The sad but very true fact is, unless your name is Stephen King, John Grisham, Nora Roberts, or some other household name, nobody is going to spend any significant time or money marketing your book. Even if you land a traditional contract, you will still be expected to do most of the grunt work. Don’t believe me? Just ask any midlist or other relatively unknown author. The publisher might send out a few review copies, and might even arrange a couple of interviews and/or appearances. But, if the book doesn’t succeed almost instantly, they are going to quickly turn their attention back to one of their best sellers, or to someone who they hope will be their next best seller.
Whether you land a traditional contract or whether you self-publish, you are the one who will need to promote your book. Sure, if you have money socked away you can hire a PR firm but doing so can be incredibly expensive and, to be quite honest, they’re just not the author. Nothing beats an author connecting one-on-one with potential book buyers, online or off. It’s like comparing a press release to a personal email from the author herself. There is no comparison and sales results will certainly show for it.

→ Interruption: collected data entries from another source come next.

-- pv_equiv track=rewrite | github.com/HaleKim/Algorithm_Study | 신경민/dongbinna/Greedy/gridi_test_01.py | wone
-- ===== SOURCE A (Python) =====
-- def wone(n,k):
--     cnt = 0
--     while(True):
--         if n % k == 0:
--             cnt+=(n//k)
--             break
--         else:
--             n-=1
--             cnt+=1
--     return cnt
-- ===== SOURCE B (Python) =====
-- def wone(n, k):
--     s = n % abs(k)          # decrements needed until k divides n
--     return s + (n - s) // k
-- ===== Notes on version B (the rewrite author's own statement) =====
-- stated objective: faster
-- what changed: Replaces A's decrement-by-one loop (n mod |k| iterations) with the O(1) closed form s = n % abs(k); return s + (n - s) // k.
import Mathlib
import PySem

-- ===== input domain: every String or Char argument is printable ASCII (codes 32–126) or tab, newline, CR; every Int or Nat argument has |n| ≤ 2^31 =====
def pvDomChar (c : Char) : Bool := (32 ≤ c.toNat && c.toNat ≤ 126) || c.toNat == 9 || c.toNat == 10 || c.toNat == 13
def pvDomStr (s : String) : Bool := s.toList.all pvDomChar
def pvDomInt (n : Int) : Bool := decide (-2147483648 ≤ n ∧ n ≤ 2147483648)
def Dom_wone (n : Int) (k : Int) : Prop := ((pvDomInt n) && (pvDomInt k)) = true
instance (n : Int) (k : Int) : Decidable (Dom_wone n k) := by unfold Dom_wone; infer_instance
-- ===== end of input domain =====

-- B replaces A's subtract-one-at-a-time loop with the O(1) closed form s = n % |k|; cnt = s + (n-s)//k.

-- (n-1) % m steps down by one while n % m ≠ 0 (m > 0); cited by woneLoop's termination proof.
lemma emod_pred (n m : Int) (hm : 0 < m) (hne : n % m ≠ 0) : (n - 1) % m = n % m - 1 := by
  have h1 : 0 ≤ n % m := Int.emod_nonneg n (by omega)
  have h2 : n % m < m := Int.emod_lt_of_pos n hm
  have hm2 : 2 ≤ m := by
    rcases (by omega : m = 1 ∨ 2 ≤ m) with h | h
    · subst h; simp at hne
    · exact h
  have hone : (1:Int) % m = 1 := Int.emod_eq_of_lt (by omega) (by omega)
  rw [Int.sub_emod, hone, Int.emod_eq_of_lt (by omega) (by omega)]

-- ===== PORT A =====
-- A's while-True loop: decrement n and count until n % k == 0, then add n // k.
-- The 'k = 0' guard only makes the recursion total (Python raises ZeroDivisionError there; excluded by Pre_).
def woneLoop (n : Int) (k : Int) (cnt : Int) : Int :=
  if _hk : k = 0 then 0
  else if PySem.Int.mod n k = 0 then cnt + PySem.Int.floordiv n k
  else woneLoop (n - 1) k (cnt + 1)
  termination_by (n % (k.natAbs : Int)).toNat
  decreasing_by
    have hk' : (0:Int) < (k.natAbs : Int) := by
      have := Int.natAbs_pos.mpr _hk; exact_mod_cast this
    have h1 : 0 ≤ n % (k.natAbs : Int) := Int.emod_nonneg n (by omega)
    have hne : n % (k.natAbs : Int) ≠ 0 := by
      intro h
      have hdvd : (k.natAbs : Int) ∣ n := Int.dvd_of_emod_eq_zero h
      have : k ∣ n := (Int.natAbs_dvd).mp hdvd
      exact ‹¬ PySem.Int.mod n k = 0› ((PySem.Int.mod_eq_zero_iff_dvd n k).mpr this)
    have h3 : (n - 1) % (k.natAbs : Int) = n % (k.natAbs : Int) - 1 :=
      emod_pred n _ hk' hne
    omega

def wone (n : Int) (k : Int) : Int := woneLoop n k 0

-- ===== PORT B =====
def wone_alt (n : Int) (k : Int) : Int :=
  let s := PySem.Int.mod n ((k.natAbs : Int))
  s + PySem.Int.floordiv (n - s) k

-- ===== PRECONDITION & SPEC =====
-- Pre_ excludes exactly k = 0, where Python A raises ZeroDivisionError.
def Pre_wone (n : Int) (k : Int) : Prop := k ≠ 0
instance (n : Int) (k : Int) : Decidable (Pre_wone n k) := by unfold Pre_wone; infer_instance
def pvWitness_wone : Int × Int := (17, 4)

def Spec_wone (n : Int) (k : Int) (out : Int) : Prop := out = wone_alt n k
instance (n : Int) (k : Int) (out : Int) : Decidable (Spec_wone n k out) := by unfold Spec_wone; infer_instance

-- ===== CLAIM (what is proved, stated in full; the proofs are below) =====
def Claim_equal_wone : Prop := ∀ (n : Int) (k : Int), Dom_wone n k → Pre_wone n k → Spec_wone n k (wone n k)

-- ===== LEMMAS AND PROOFS =====

-- When k ∤ n, one decrement lowers both closed-form pieces consistently: B at n equals B at (n-1) plus 1.
lemma wone_alt_pred (n k : Int) (hk : k ≠ 0) (hnd : PySem.Int.mod n k ≠ 0) :
    wone_alt n k = wone_alt (n - 1) k + 1 := by
  have hk' : (0:Int) < (k.natAbs : Int) := by
    have := Int.natAbs_pos.mpr hk; exact_mod_cast this
  have hm : PySem.Int.mod n ((k.natAbs : Int)) = n % (k.natAbs : Int) :=
    PySem.Int.mod_eq_emod_of_pos hk'
  have hm' : PySem.Int.mod (n - 1) ((k.natAbs : Int)) = (n - 1) % (k.natAbs : Int) :=
    PySem.Int.mod_eq_emod_of_pos hk'
  have h1 : 0 ≤ n % (k.natAbs : Int) := Int.emod_nonneg n (by omega)
  have hne : n % (k.natAbs : Int) ≠ 0 := by
    intro h
    exact hnd ((PySem.Int.mod_eq_zero_iff_dvd n k).mpr
      ((Int.natAbs_dvd).mp (Int.dvd_of_emod_eq_zero h)))
  have h3 : (n - 1) % (k.natAbs : Int) = n % (k.natAbs : Int) - 1 :=
    emod_pred n _ hk' hne
  simp only [wone_alt, hm, hm', h3]
  have : n - 1 - (n % (k.natAbs : Int) - 1) = n - n % (k.natAbs : Int) := by ring
  rw [this]; ring

-- When k ∣ n, the closed form collapses to n // k.
lemma wone_alt_dvd (n k : Int) (hk : k ≠ 0) (hnd : PySem.Int.mod n k = 0) :
    wone_alt n k = PySem.Int.floordiv n k := by
  have hk' : (0:Int) < (k.natAbs : Int) := by
    have := Int.natAbs_pos.mpr hk; exact_mod_cast this
  have hdvd : k ∣ n := (PySem.Int.mod_eq_zero_iff_dvd n k).mp hnd
  have hm : PySem.Int.mod n ((k.natAbs : Int)) = n % (k.natAbs : Int) :=
    PySem.Int.mod_eq_emod_of_pos hk'
  have h0 : n % (k.natAbs : Int) = 0 :=
    Int.emod_eq_zero_of_dvd ((Int.natAbs_dvd).mpr hdvd)
  simp only [wone_alt]
  rw [hm, h0]
  simp

-- Loop invariant: the accumulated count plus the closed form of the remaining n is constant.
lemma woneLoop_eq (n k cnt : Int) (hk : k ≠ 0) :
    woneLoop n k cnt = cnt + wone_alt n k := by
  induction n, cnt using woneLoop.induct k with
  | case1 n cnt h => exact absurd h hk
  | case2 n cnt h hm =>
      rw [woneLoop]; simp [h, hm, wone_alt_dvd n k hk hm]
  | case3 n cnt h hm ih =>
      rw [woneLoop]; simp only [h, hm, dite_eq_ite, if_false]
      rw [ih, wone_alt_pred n k hk hm]; ring

-- ===== VERDICT (by name: the statement is the Claim_ definition above) =====
theorem wone_spec : Claim_equal_wone := by
  intro n k _ hk
  unfold Spec_wone wone
  simpa using woneLoop_eq n k 0 hk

I have heard of authors who hire a “ghost-marketer” (for lack of a better term), who goes online, posing as the author (or posting anonymously), and does all the promotional work for them. Of course, this isn’t as good as the real thing and some readers might catch on after awhile, which can instantly ruin your reputation. One author I knew hired one of these ghosts who then accidentally spammed others. The author’s name and website were reported to numerous websites. It got pretty nasty and the author ultimately lost his contract. Hiring a ghost-marketer can be very expensive. You would first need to teach them everything you know about your book’s topic. After you spend hours (months?) training the ghost marketer, you would probably realize you could have spent that time marketing your book yourself…for free. And, after training the ghost, you would then need to hope and pray they never say/write anything that might harm your reputation. I don’t know about you but I would never allow someone else to pretend to be me under any circumstances.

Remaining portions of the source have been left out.